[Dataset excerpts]
- - - - -

-- pv_equiv track=rewrite | github.com/00riddle00/BSc-InformaticsBasics | python/5_chess.py | below_right_fn
-- ===== SOURCE A (Python) =====
-- def below_right_fn(key):
--     letter, number = key[0], int(key[1])
--     if letter == 'H' or number == 1:
--         return letter
--     else:
--         letter = chr(ord(letter)+1)
--         number -= 1
--         return below_right_fn(letter+str(number))
-- ===== SOURCE B (Python) =====
-- def below_right_fn(key):
--     letter, number = key[0], int(key[1])
--     while letter != 'H' and number != 1:
--         letter = chr(ord(letter) + 1)
--         number -= 1
--     return letter
-- ===== Notes on version B (the rewrite author's own statement) =====
-- stated objective: alternative
-- what changed: Replaces the tail recursion that rebuilds and re-parses a key string on every step with an explicit while loop over the (letter, number) pair.
import Mathlib
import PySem

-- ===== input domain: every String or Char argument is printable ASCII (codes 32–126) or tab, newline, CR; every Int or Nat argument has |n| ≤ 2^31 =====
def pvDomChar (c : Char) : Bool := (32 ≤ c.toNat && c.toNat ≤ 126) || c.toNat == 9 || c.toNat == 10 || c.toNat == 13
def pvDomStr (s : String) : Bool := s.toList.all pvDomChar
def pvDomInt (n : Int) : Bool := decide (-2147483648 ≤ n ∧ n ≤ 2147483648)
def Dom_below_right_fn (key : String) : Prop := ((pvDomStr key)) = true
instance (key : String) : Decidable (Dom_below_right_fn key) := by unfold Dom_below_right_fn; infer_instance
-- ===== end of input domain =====

-- B replaces A's tail recursion (which rebuilds and re-parses a key string each step)
-- with an explicit while loop over the (letter, number) pair; return value only.

-- ===== PORT A =====
-- Tail recursion ported with fuel; fuel 20 exceeds the maximal recursion depth (≤ 9,
-- since number = int(key[1]) is a single digit) on every input admitted by Pre_.
-- key[i] → toList[i]? (= PySem.Str.pyGet?); int(c) → PySem.Int.ofChars? [c] (none = ValueError);
-- chr(ord(l)+1) → Char.ofNat (l.toNat+1); str(n) → PySem.Int.toChars.
def belowRightGo : Nat → List Char → String
  | 0, _ => ""                      -- fuel exhausted: unreachable under Pre_
  | f + 1, cs =>
    match cs[0]?, cs[1]? with
    | some letter, some d =>
      match PySem.Int.ofChars? [d] with
      | none => ""                  -- int() raised ValueError: excluded by Pre_
      | some number =>
        if letter = 'H' ∨ number = 1 then String.ofList [letter]
        else belowRightGo f (Char.ofNat (letter.toNat + 1) :: PySem.Int.toChars (number - 1))
    | _, _ => ""                    -- IndexError: excluded by Pre_

def below_right_fn (key : String) : String := belowRightGo 20 key.toList

-- ===== PORT B =====
-- the while loop, ported with fuel; 200 exceeds the loop count on every input under Pre_
def altLoop : Nat → Char → Int → Char
  | 0, letter, _ => letter
  | f + 1, letter, number =>
    if letter ≠ 'H' ∧ number ≠ 1 then altLoop f (Char.ofNat (letter.toNat + 1)) (number - 1)
    else letter

def below_right_fn_alt (key : String) : String :=
  match key.toList[0]?, key.toList[1]? with
  | some letter, some d =>
    match PySem.Int.ofChars? [d] with
    | some number => String.ofList [altLoop 200 letter number]
    | none => ""
  | _, _ => ""

-- ===== PRECONDITION & SPEC =====
-- Pre_ excludes exactly the inputs on which Python A raises: keys shorter than two
-- characters (IndexError), a second character that is not a decimal digit (ValueError in
-- int), and the digit zero paired with a first letter other than the edge letter, where
-- the recursion builds a negative number and its first character fails int() (ValueError).
def Pre_below_right_fn (key : String) : Prop :=
  2 ≤ key.toList.length ∧
  key.toList[1]! ∈ ['0','1','2','3','4','5','6','7','8','9'] ∧
  (key.toList[1]! = '0' → key.toList[0]! = 'H')
instance (key : String) : Decidable (Pre_below_right_fn key) := by
  unfold Pre_below_right_fn; infer_instance

def pvWitness_below_right_fn : String := "A3"

def Spec_below_right_fn (key : String) (out : String) : Prop := out = below_right_fn_alt key
instance (key : String) (out : String) : Decidable (Spec_below_right_fn key out) := by
  unfold Spec_below_right_fn; infer_instance

-- ===== CLAIM (what is proved, stated in full; the proofs are below) =====
def Claim_equal_below_right_fn : Prop :=
  ∀ (key : String), Dom_below_right_fn key → Pre_below_right_fn key →
    Spec_below_right_fn key (below_right_fn key)

-- ===== LEMMAS AND PROOFS =====

-- one matched step: with a digit char d parsing to k (1 ≤ k ≤ 9) in position 1,
-- A's recursion and B's loop agree, given enough fuel on both sides
theorem step_eq (n : Nat) : ∀ (fa fb : Nat) (c d : Char) (k : Int) (rest : List Char),
    k.toNat = n →
    PySem.Int.ofChars? [d] = some k → 1 ≤ k → k ≤ 9 →
    k.toNat ≤ fa + 1 → k.toNat ≤ fb + 1 →
    belowRightGo (fa + 1) (c :: d :: rest) = String.ofList [altLoop (fb + 1) c k] := by
  induction n using Nat.strong_induction_on with
  | _ n ih =>
    intro fa fb c d k rest hn hd h1 h9 hfa hfb
    simp only [belowRightGo, altLoop, List.getElem?_cons_zero, List.getElem?_cons_succ, hd]
    by_cases hstop : c = 'H' ∨ k = 1
    · rw [if_pos hstop, if_neg (by tauto)]
    · rw [not_or] at hstop
      rw [if_neg (by tauto), if_pos (by tauto)]
      -- k ∈ 2..9 here; enumerate to compute str(k-1) and its re-parse
      have hk2 : 2 ≤ k := by
        rcases hstop with ⟨_, hne1⟩; omega
      obtain ⟨d', hd'chars, hd'parse⟩ :
          ∃ d', PySem.Int.toChars (k - 1) = [d'] ∧ PySem.Int.ofChars? [d'] = some (k - 1) := by
        interval_cases k <;>
          first
          | exact ⟨'1', by decide, by decide⟩ | exact ⟨'2', by decide, by decide⟩
          | exact ⟨'3', by decide, by decide⟩ | exact ⟨'4', by decide, by decide⟩
          | exact ⟨'5', by decide, by decide⟩ | exact ⟨'6', by decide, by decide⟩
          | exact ⟨'7', by decide, by decide⟩ | exact ⟨'8', by decide, by decide⟩
      obtain ⟨fa', rfl⟩ : ∃ fa', fa = fa' + 1 := ⟨fa - 1, by omega⟩
      obtain ⟨fb', rfl⟩ : ∃ fb', fb = fb' + 1 := ⟨fb - 1, by omega⟩
      rw [hd'chars]
      exact ih (k - 1).toNat (by omega) fa' fb' _ d' (k - 1) [] rfl hd'parse
        (by omega) (by omega) (by omega) (by omega)

theorem go_stop (f : Nat) (c d : Char) (k : Int) (rest : List Char)
    (hd : PySem.Int.ofChars? [d] = some k) (hstop : c = 'H' ∨ k = 1) :
    belowRightGo (f + 1) (c :: d :: rest) = String.ofList [c] := by
  simp only [belowRightGo, List.getElem?_cons_zero, List.getElem?_cons_succ, hd, if_pos hstop]

theorem below_right_eq (key : String) (hpre : Pre_below_right_fn key) :
    below_right_fn key = below_right_fn_alt key := by
  unfold Pre_below_right_fn at hpre
  unfold below_right_fn below_right_fn_alt
  cases hcs : key.toList with
  | nil => rw [hcs] at hpre; simp at hpre
  | cons c0 tl =>
    cases tl with
    | nil => rw [hcs] at hpre; simp at hpre
    | cons c1 rest =>
      rw [hcs] at hpre
      simp only [List.getElem!_cons_succ, List.getElem!_cons_zero] at hpre
      obtain ⟨-, hdig, h0⟩ := hpre
      -- parse the digit c1
      obtain ⟨k, hk, hk0, hk9, hkzero⟩ :
          ∃ k, PySem.Int.ofChars? [c1] = some k ∧ 0 ≤ k ∧ k ≤ 9 ∧ (k = 0 → c1 = '0') := by
        fin_cases hdig <;>
          first
          | exact ⟨0, by decide, by decide, by decide, by decide⟩
          | exact ⟨1, by decide, by decide, by decide, by decide⟩
          | exact ⟨2, by decide, by decide, by decide, by decide⟩
          | exact ⟨3, by decide, by decide, by decide, by decide⟩
          | exact ⟨4, by decide, by decide, by decide, by decide⟩
          | exact ⟨5, by decide, by decide, by decide, by decide⟩
          | exact ⟨6, by decide, by decide, by decide, by decide⟩
          | exact ⟨7, by decide, by decide, by decide, by decide⟩
          | exact ⟨8, by decide, by decide, by decide, by decide⟩
          | exact ⟨9, by decide, by decide, by decide, by decide⟩
      simp only [List.getElem?_cons_zero, List.getElem?_cons_succ, hk]
      by_cases hz : k = 0
      · -- c1 = '0', hence c0 = 'H': both sides stop immediately
        have hH : c0 = 'H' := h0 (hkzero hz)
        subst hH; subst hz
        rw [go_stop 19 _ _ _ _ hk (Or.inl rfl)]
        decide
      · exact step_eq k.toNat 19 199 c0 c1 k rest rfl hk (by omega) hk9 (by omega) (by omega)
-- ===== VERDICT (by name: the statement is the Claim_ definition above) =====
theorem below_right_fn_spec : Claim_equal_below_right_fn := by
  intro key _ hpre
  unfold Spec_below_right_fn
  exact below_right_eq key hpre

- - - - -

* [TASK STATEMENT] With the first line being the one containing "instance (key : String) : Decidable (Dom_below_right_fn" and the last line the one containing "-- with an explicit", transcribe exactly the lines above that fall in that range.

* [TASK ANSWER]
instance (key : String) : Decidable (Dom_below_right_fn key) := by unfold Dom_below_right_fn; infer_instance
-- ===== end of input domain =====

-- B replaces A's tail recursion (which rebuilds and re-parses a key string each step)
-- with an explicit while loop over the (letter, number) pair; return value only.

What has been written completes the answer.